Washington Gov. Jay Inslee uses a red pen to veto sections of the state operating budget May 21 at the Capitol in Olympia. (AP Photo/Ted S. Warren)

Washington Gov. Jay Inslee uses a red pen to veto sections of the state operating budget May 21 at the Capitol in Olympia. (AP Photo/Ted S. Warren)

Democrat-led Legislature will sue the Democratic governor

As expected, a lawsuit is planned to challenge Jay Inslee’s one-sentence vetoes.

By Rachel La Corte / Associated Press

OLYMPIA — The Washington Legislature announced Thursday plans to sue Democratic Gov. Jay Inslee, saying he overstepped his authority with a series of one-sentence vetoes in this year’s transportation budget.

Lawmakers said the governor violated the constitutional ban against vetoing less than a full section of legislation. The Democratic-led Legislature plans to file the lawsuit on Friday in Thurston County Superior Court.

“By vetoing individual sentences, we believe the governor has exceeded the constitutional power afforded to the executive branch,” Senate Democratic Majority Leader Andy Billig said in a written statement. “The checks and balances woven throughout our constitution are essential to a healthy democracy. This lawsuit is one of those checks.”

Sen. Steve Hobbs, D-Lake Stevens, who as chairman of the Senate Transportation Committee helped draft the budget bill, said the Legislature had to undertake this legal challenge.

“It’s executive overreach and we cannot allow it to happen. Absolutely not,” he said Thursday. “I don’t see how they can’t see it like that.”

The lawmakers’ plans to challenge the governor were first reported by The Daily Herald.

In May, Inslee vetoed one sentence at the end of seven provisions of the budget relating to grant funding for transit services that said fuel type could not be a factor in the grant selection process.

In his veto message, Inslee wrote that the requirement was “contrary to, and in direct conflict with” statutory mandates that direct the state Department of Transportation to consider energy efficiency issues, as well as federal and state air quality requirements in selecting programs and projects.

“While my veto authority is generally limited to subsections or appropriation items in an appropriation bill, in this very rare and unusual circumstance I have no choice but to veto a single sentence in several subsections to prevent a constitutional violation and to prevent a forced violation of state law,” Inslee wrote in his May veto message.

The separation-of-powers issue has been raised in the past, following voters’ 1974 adoption of a constitutional amendment to restrict the governor to vetoing no less than a full section of a bill.

The last time a similar lawsuit was filed by the Legislature against a governor was in 2003, against then-Gov. Gary Locke. According to Senate attorneys, Locke didn’t fight the lawsuit, and he withdrew the vetoes during a one day special session. It was the second time Locke had faced such a challenge. The Supreme Court in 1999 invalidated his veto from a bill from the 1997 legislative session. The high court in 1997 upheld gubernatorial vetoes by then-Gov. Mike Lowry following a legislative challenge from the 1994 session.

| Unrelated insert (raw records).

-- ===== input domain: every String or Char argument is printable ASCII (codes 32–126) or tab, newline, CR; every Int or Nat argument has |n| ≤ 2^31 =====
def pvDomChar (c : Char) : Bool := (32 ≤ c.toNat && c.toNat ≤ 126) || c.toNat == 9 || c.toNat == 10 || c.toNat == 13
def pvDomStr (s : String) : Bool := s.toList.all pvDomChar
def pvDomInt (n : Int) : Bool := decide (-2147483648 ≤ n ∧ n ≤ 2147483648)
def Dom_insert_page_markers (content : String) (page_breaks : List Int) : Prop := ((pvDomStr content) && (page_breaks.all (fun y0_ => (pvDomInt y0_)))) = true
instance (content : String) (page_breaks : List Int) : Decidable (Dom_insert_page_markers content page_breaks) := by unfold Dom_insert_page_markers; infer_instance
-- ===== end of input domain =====

-- B keeps the text in a gap buffer (two chunk stacks around a cursor), seeks the
-- cursor to each break (resolved by the stdlib slice.indices) splitting at most
-- one chunk, and joins once at the end, instead of rebuilding the whole string
-- per break.

-- ===== PORT A =====
-- helper create_page_marker (f"<!-- Page {page_number} -->"), shared verbatim by both Pythons
def create_page_marker (page_number : Int) : List Char :=
  "<!-- Page ".toList ++ PySem.Int.toChars page_number ++ " -->".toList

def insert_page_markers (content : String) (page_breaks : List Int) : String :=
  if page_breaks = [] then content
  else
    let sorted_breaks := PySem.List.sorted (PySem.List.enumerate page_breaks 1) (fun x => x.2) true
    let result := sorted_breaks.foldl
      (fun (res : List Char) (pr : Int × Int) =>
        PySem.List.slice res none (some pr.2) ++ create_page_marker pr.1 ++ PySem.List.slice res (some pr.2) none)
      content.toList
    String.ofList result

-- ===== PORT B =====
-- B's chunk stacks carry the chunk nearest the cursor at the HEAD (Python's
-- list.append/pop work at the tail; head-first is the same stack).

-- first while loop of Source B: move the cursor left to offset cut (pops `left`;
-- the [] case is Python's unreachable IndexError branch — the loop just stops)
def pvSeekL (left right : List (List Char)) (cur c : Int) :
    List (List Char) × List (List Char) × Int :=
  if cur > c then
    match left with
    | [] => ([], right, cur)
    | ch :: left' =>
      if cur - ch.length ≥ c then
        pvSeekL left' (ch :: right) (cur - ch.length) c
      else
        let k := c - (cur - ch.length)
        (PySem.List.slice ch none (some k) :: left', PySem.List.slice ch (some k) none :: right, c)
  else (left, right, cur)

-- second while loop of Source B: move the cursor right to offset cut (pops `right`)
def pvSeekR (left right : List (List Char)) (cur c : Int) :
    List (List Char) × List (List Char) × Int :=
  if cur < c then
    match right with
    | [] => (left, [], cur)
    | ch :: right' =>
      if cur + ch.length ≤ c then
        pvSeekR (ch :: left) right' (cur + ch.length) c
      else
        let k := c - cur
        (PySem.List.slice ch none (some k) :: left, PySem.List.slice ch (some k) none :: right', c)
  else (left, right, cur)

-- `slice(pos).indices(total)[1]` resolves a slice stop bound against length
-- `total` — exactly PySem.List.clampIdx total pos.
def insert_page_markers_alt (content : String) (page_breaks : List Int) : String :=
  let st := (PySem.List.sorted (PySem.List.enumerate page_breaks 1) (fun x => x.2) true).foldl
    (fun (st : List (List Char) × List (List Char) × Int × Nat) (pr : Int × Int) =>
      let cut : Int := ((PySem.List.clampIdx st.2.2.2 pr.2 : Nat) : Int)
      let s1 := pvSeekL st.1 st.2.1 st.2.2.1 cut
      let s2 := pvSeekR s1.1 s1.2.1 s1.2.2 cut
      let marker := create_page_marker pr.1
      (marker :: s2.1, s2.2.1, s2.2.2 + (marker.length : Int), st.2.2.2 + marker.length))
    ([content.toList], [], (content.toList.length : Int), content.toList.length)
  String.ofList (st.1.reverse.flatten ++ st.2.1.flatten)

-- ===== PRECONDITION & SPEC =====
def Spec_insert_page_markers (content : String) (page_breaks : List Int) (out : String) : Prop := out = insert_page_markers_alt content page_breaks
instance (content : String) (page_breaks : List Int) (out : String) : Decidable (Spec_insert_page_markers content page_breaks out) := by unfold Spec_insert_page_markers; infer_instance

-- ===== CLAIM (what is proved, stated in full; the proofs are below) =====
def Claim_equal_insert_page_markers : Prop := ∀ (content : String) (page_breaks : List Int), Dom_insert_page_markers content page_breaks → Spec_insert_page_markers content page_breaks (insert_page_markers content page_breaks)

-- ===== LEMMAS AND PROOFS =====

-- A's splice step, named
def pvIns (res : List Char) (pr : Int × Int) : List Char :=
  PySem.List.slice res none (some pr.2) ++ create_page_marker pr.1 ++ PySem.List.slice res (some pr.2) none

-- B's fold step, named (definitionally the lambda in insert_page_markers_alt)
def pvStepB (st : List (List Char) × List (List Char) × Int × Nat) (pr : Int × Int) :
    List (List Char) × List (List Char) × Int × Nat :=
  let cut : Int := ((PySem.List.clampIdx st.2.2.2 pr.2 : Nat) : Int)
  let s1 := pvSeekL st.1 st.2.1 st.2.2.1 cut
  let s2 := pvSeekR s1.1 s1.2.1 s1.2.2 cut
  let marker := create_page_marker pr.1
  (marker :: s2.1, s2.2.1, s2.2.2 + (marker.length : Int), st.2.2.2 + marker.length)
theorem pvS_ne_nil (l : List Char) : pvS l ≠ [] := by
  induction l with
  | nil => simp [pvS]
  | cons c t ih =>
    by_cases hc : c = '\n'
    · simp [pvS, hc]
    · simp only [pvS, if_neg hc]
      cases hs : pvS t with
      | nil => exact absurd hs ih
      | cons a r => simp

theorem pvS_head_prefix : ∀ (l h : List Char) (rest : List (List Char)), pvS l = h :: rest → h <+: l := by
  intro l
  induction l with
  | nil =>
    intro h rest hs
    simp only [pvS] at hs
    obtain ⟨rfl, -⟩ := List.cons_eq_cons.mp hs.symm
    exact List.nil_prefix
  | cons c t ih =>
    intro h rest hs
    by_cases hc : c = '\n'
    · subst hc
      simp only [pvS, if_pos] at hs
      obtain ⟨rfl, -⟩ := List.cons_eq_cons.mp hs.symm
      exact List.nil_prefix
    · simp only [pvS, if_neg hc] at hs
      cases ht : pvS t with
      | nil => exact absurd ht (pvS_ne_nil t)
      | cons a r =>
        rw [ht, List.modifyHead_cons] at hs
        obtain ⟨rfl, -⟩ := List.cons_eq_cons.mp hs.symm
        exact List.cons_prefix_cons.mpr ⟨rfl, ih a r ht⟩

theorem pvReplaceGo_eq : ∀ (fuel : Nat) (l acc : List Char), l.length ≤ fuel →
    PySem.Chars.replace.go ['>', ' ', '*'] ['>', ' '] fuel l acc = acc.reverse ++ pvR l := by
  intro fuel
  induction fuel with
  | zero =>
    intro l acc hl
    cases l with
    | nil => simp [PySem.Chars.replace.go, pvR]
    | cons c t => simp at hl
  | succ n ih =>
    intro l acc hl
    cases l with
    | nil => simp [PySem.Chars.replace.go, pvR]
    | cons c t =>
      rw [PySem.Chars.replace.go]
      by_cases hp : List.isPrefixOf ['>', ' ', '*'] (c :: t)
      · rw [if_pos hp, ih _ _ (by simp at hl ⊢; omega)]
        rw [pvR, if_pos hp]
        simp
      · rw [if_neg hp, ih _ _ (by simp at hl ⊢; omega)]
        rw [pvR, if_neg hp]
        simp

theorem pvReplace_eq (l : List Char) :
    PySem.Chars.replace l ['>', ' ', '*'] ['>', ' '] = pvR l := by
  rw [PySem.Chars.replace, if_neg (by simp)]
  exact pvReplaceGo_eq l.length l [] le_rfl
lemma stepAlt_neg (x y : Int) (h : x < 0 ∨ y < 0) : stepAlt x y = -1 := by
  rcases h with h | h
  · simp only [stepAlt, altFold, List.foldl_cons, List.foldl_nil,
      show (x - 1 < 0 ∨ y < 0) from Or.inl (by omega),
      show (x - 2 < 0 ∨ y < 0) from Or.inl (by omega),
      show (x - 3 < 0 ∨ y < 0) from Or.inl (by omega),
      show (x < 0 ∨ y - 1 < 0) from Or.inl h,
      show (x < 0 ∨ y - 4 < 0) from Or.inl h,
      show (x < 0 ∨ y - 8 < 0) from Or.inl h, if_true]
  · simp only [stepAlt, altFold, List.foldl_cons, List.foldl_nil,
      show (x - 1 < 0 ∨ y < 0) from Or.inr h,
      show (x - 2 < 0 ∨ y < 0) from Or.inr h,
      show (x - 3 < 0 ∨ y < 0) from Or.inr h,
      show (x < 0 ∨ y - 1 < 0) from Or.inr (by omega),
      show (x < 0 ∨ y - 4 < 0) from Or.inr (by omega),
      show (x < 0 ∨ y - 8 < 0) from Or.inr (by omega), if_true]

lemma key' (x y : Int) (h0 : x + y ≠ 0) : stepAlt x y = solve_alt x y := by
  by_cases hneg : x < 0 ∨ y < 0
  · rw [stepAlt_neg x y hneg, alt_neg x y hneg]
  · exact key x y (by omega) (by omega) (by omega)

-- One iteration of A's move loop: the state update and its value in terms of
-- solve_alt, given the induction hypothesis for the one possible child call.
def stepA (fuel : Nat) (nx ny : Int) (acc : Int × Memo) : Int × Memo :=
  if nx < 0 ∨ ny < 0 then acc
  else
    let t := go fuel nx ny acc.2
    (max acc.1 (-t.1), t.2)

-- The memo invariant: every cached value is the Grundy value of its key.
def MemoInv (d : Memo) : Prop :=
  ∀ a b v, d[(a, b)]? = some v → v = solve_alt a b

lemma memoInv_empty : MemoInv (Std.HashMap.emptyWithCapacity : Memo) := by
  intro a b v h
  simp at h

lemma memoInv_insert (d : Memo) (hd : MemoInv d) (x y v : Int) (hv : v = solve_alt x y) :
    MemoInv (d.insert (x, y) v) := by
  intro a b w hw
  rw [Std.HashMap.getElem?_insert] at hw
  by_cases hk : ((x, y) : Int × Int) = (a, b)
  · obtain ⟨rfl, rfl⟩ := Prod.mk.injEq .. ▸ hk
    simp at hw
    rw [← hw]; exact hv
  · have hb : (((x, y) : Int × Int) == (a, b)) = false := by
      simpa using hk
    rw [hb] at hw
    simp at hw
    exact hd a b w hw

lemma stepOne (fuel : Nat) (nx ny : Int) (acc : Int × Memo)
    (hrec : ¬ (nx < 0 ∨ ny < 0) →
      (go fuel nx ny acc.2).1 = solve_alt nx ny ∧ MemoInv (go fuel nx ny acc.2).2)
    (hInv : MemoInv acc.2) :
    (stepA fuel nx ny acc).1
        = (if nx < 0 ∨ ny < 0 then acc.1 else max acc.1 (-(solve_alt nx ny)))
      ∧ MemoInv (stepA fuel nx ny acc).2 := by
  by_cases g : nx < 0 ∨ ny < 0
  · constructor
    · simp only [stepA, if_pos g]
    · simp only [stepA, if_pos g]; exact hInv
  · obtain ⟨h1, h2⟩ := hrec g
    constructor
    · simp only [stepA, if_neg g, h1]
    · simp only [stepA, if_neg g]; exact h2

-- go (fuel+1) on a memo miss, written with the stepA iteration helper
-- (definitionally the same expression).
lemma go_unfold (fuel : Nat) (x y : Int) (ma : Memo)
    (h0 : ¬ x + y = 0) (hget : ma[(x, y)]? = none) :
    go (fuel + 1) x y ma =
      ((stepA fuel x (y - 8)
        (stepA fuel x (y - 4)
          (stepA fuel x (y - 1)
            (stepA fuel (x - 3) y
              (stepA fuel (x - 2) y
                (stepA fuel (x - 1) y ((-1 : Int), ma))))))).1,
       (stepA fuel x (y - 8)
        (stepA fuel x (y - 4)
          (stepA fuel x (y - 1)
            (stepA fuel (x - 3) y
              (stepA fuel (x - 2) y
                (stepA fuel (x - 1) y ((-1 : Int), ma))))))).2.insert (x, y)
       (stepA fuel x (y - 8)
        (stepA fuel x (y - 4)
          (stepA fuel x (y - 1)
            (stepA fuel (x - 3) y
              (stepA fuel (x - 2) y
                (stepA fuel (x - 1) y ((-1 : Int), ma))))))).1) := by
  rw [go, if_neg h0]
  rw [hget]
  rfl

lemma go_correct : ∀ (fuel : Nat) (x y : Int) (ma : Memo), (x + y).toNat < fuel → MemoInv ma →
    (go fuel x y ma).1 = solve_alt x y ∧ MemoInv (go fuel x y ma).2 := by
  intro fuel
  induction fuel with
  | zero => intro x y ma hn; omega
  | succ fuel ih =>
    intro x y ma hn hInv
    by_cases h0 : x + y = 0
    · rw [go, if_pos h0]
      exact ⟨(alt_sum_zero x y h0).symm, hInv⟩
    · cases hget : ma[(x, y)]? with
      | some v =>
        rw [go, if_neg h0, hget]
        exact ⟨hInv x y v hget, hInv⟩
      | none =>
        rw [go_unfold fuel x y ma h0 hget]
        have hr : ∀ (nx ny : Int) (d : Memo), MemoInv d → ¬ (nx < 0 ∨ ny < 0) →
            nx + ny < x + y →
            (go fuel nx ny d).1 = solve_alt nx ny ∧ MemoInv (go fuel nx ny d).2 := by
          intro nx ny d hd hg hlt
          exact ih nx ny d (by omega) hd
        obtain ⟨e1, i1⟩ := stepOne fuel (x - 1) y ((-1 : Int), ma)
          (fun g => hr (x - 1) y ma hInv g (by omega)) hInv
        obtain ⟨e2, i2⟩ := stepOne fuel (x - 2) y _
          (fun g => hr (x - 2) y _ i1 g (by omega)) i1
        obtain ⟨e3, i3⟩ := stepOne fuel (x - 3) y _
          (fun g => hr (x - 3) y _ i2 g (by omega)) i2
        obtain ⟨e4, i4⟩ := stepOne fuel x (y - 1) _
          (fun g => hr x (y - 1) _ i3 g (by omega)) i3
        obtain ⟨e5, i5⟩ := stepOne fuel x (y - 4) _
          (fun g => hr x (y - 4) _ i4 g (by omega)) i4
        obtain ⟨e6, i6⟩ := stepOne fuel x (y - 8) _
          (fun g => hr x (y - 8) _ i5 g (by omega)) i5
        have hv : (stepA fuel x (y - 8)
            (stepA fuel x (y - 4)
              (stepA fuel x (y - 1)
                (stepA fuel (x - 3) y
                  (stepA fuel (x - 2) y
                    (stepA fuel (x - 1) y ((-1 : Int), ma))))))).1 = solve_alt x y := by
          rw [e6, e5, e4, e3, e2, e1]
          rw [← key' x y h0]
          simp only [stepAlt, altFold, List.foldl_cons, List.foldl_nil]
        exact ⟨hv, memoInv_insert _ i6 x y _ hv⟩
-- pv_equiv track=rewrite | github.com/openKinetics/webKinPred | api/KinForm/code/utils/mixup.py | _unique_seqs
-- ===== SOURCE A (Python) =====
-- from typing import Iterable, Optional, Sequence, Tuple, Dict, List
--
-- def _unique_seqs(seqs: List[str]) -> Tuple[List[str], Dict[int, int]]:
--     uniq, m, pos = [], {}, {}
--     for i, s in enumerate(seqs):
--         j = pos.get(s)
--         if j is None:
--             j = len(uniq)
--             uniq.append(s)
--             pos[s] = j
--         m[i] = j
--     return uniq, m
-- ===== SOURCE B (Python) =====
-- def _unique_seqs(seqs):
--     n = len(seqs)
--     # sort (string, index) pairs: equal strings become adjacent runs, indices ascending
--     pairs = sorted((s, i) for i, s in enumerate(seqs))
--     # propagate each run's head (the minimal index = the first occurrence) across the run
--     owner = [0] * n          # owner[i] = index of the first occurrence of seqs[i]
--     run = 0
--     prev = None
--     for s, i in pairs:
--         if prev is None or s != prev:
--             run, prev = i, s
--         owner[i] = run
--     firsts = sorted(set(owner))          # first-occurrence indices, in original order
--     uniq = [seqs[f] for f in firsts]
--     rank = [0] * n
--     for r, f in enumerate(firsts):
--         rank[f] = r
--     return uniq, {i: rank[owner[i]] for i in range(n)}
-- ===== Notes on version B (the rewrite author's own statement) =====
-- stated objective: alternative
-- what changed: A's hash-based single pass (uniq, a position dict and m maintained together, one dict lookup per element) is replaced by a sort-and-group algorithm: (string, index) pairs are sorted so equal strings form runs with ascending indices, each run's minimal index (the first occurrence) is propagated across its run into an owner array, and uniq, a rank array and m are then read off by indexing - no position dictionary or hash lookup exists at all.
import Mathlib
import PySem

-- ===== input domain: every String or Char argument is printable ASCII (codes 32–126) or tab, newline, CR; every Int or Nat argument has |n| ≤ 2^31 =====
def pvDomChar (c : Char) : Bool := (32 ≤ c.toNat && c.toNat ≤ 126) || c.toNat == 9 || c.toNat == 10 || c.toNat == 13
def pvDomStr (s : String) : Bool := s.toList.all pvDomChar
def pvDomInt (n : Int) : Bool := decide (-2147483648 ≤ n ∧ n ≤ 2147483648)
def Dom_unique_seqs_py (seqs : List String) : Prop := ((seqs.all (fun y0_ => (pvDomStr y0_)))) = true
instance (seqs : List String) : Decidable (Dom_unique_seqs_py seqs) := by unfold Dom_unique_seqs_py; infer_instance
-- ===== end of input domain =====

House Republican Leader J.T. Wilcox wrote in an emailed statement that while he believes case law supports the legislative branch’s position in this lawsuit, “it’s important for the court to rule so both the Legislature and governor have a clear understanding of their authority in the future.”

In a statement responding to the lawsuit Thursday, Inslee said that he doesn’t believe the issue has been fully settled by the courts. He pointed to his contention that the language needed to be vetoed because it was an attempt to indirectly amend an existing statute.

“This is a respectful difference of opinion, and we look forward to forthcoming guidance from our courts,” Inslee wrote.

Last week, Inslee dropped his 2020 presidential bid and announced he was running for a third term as governor.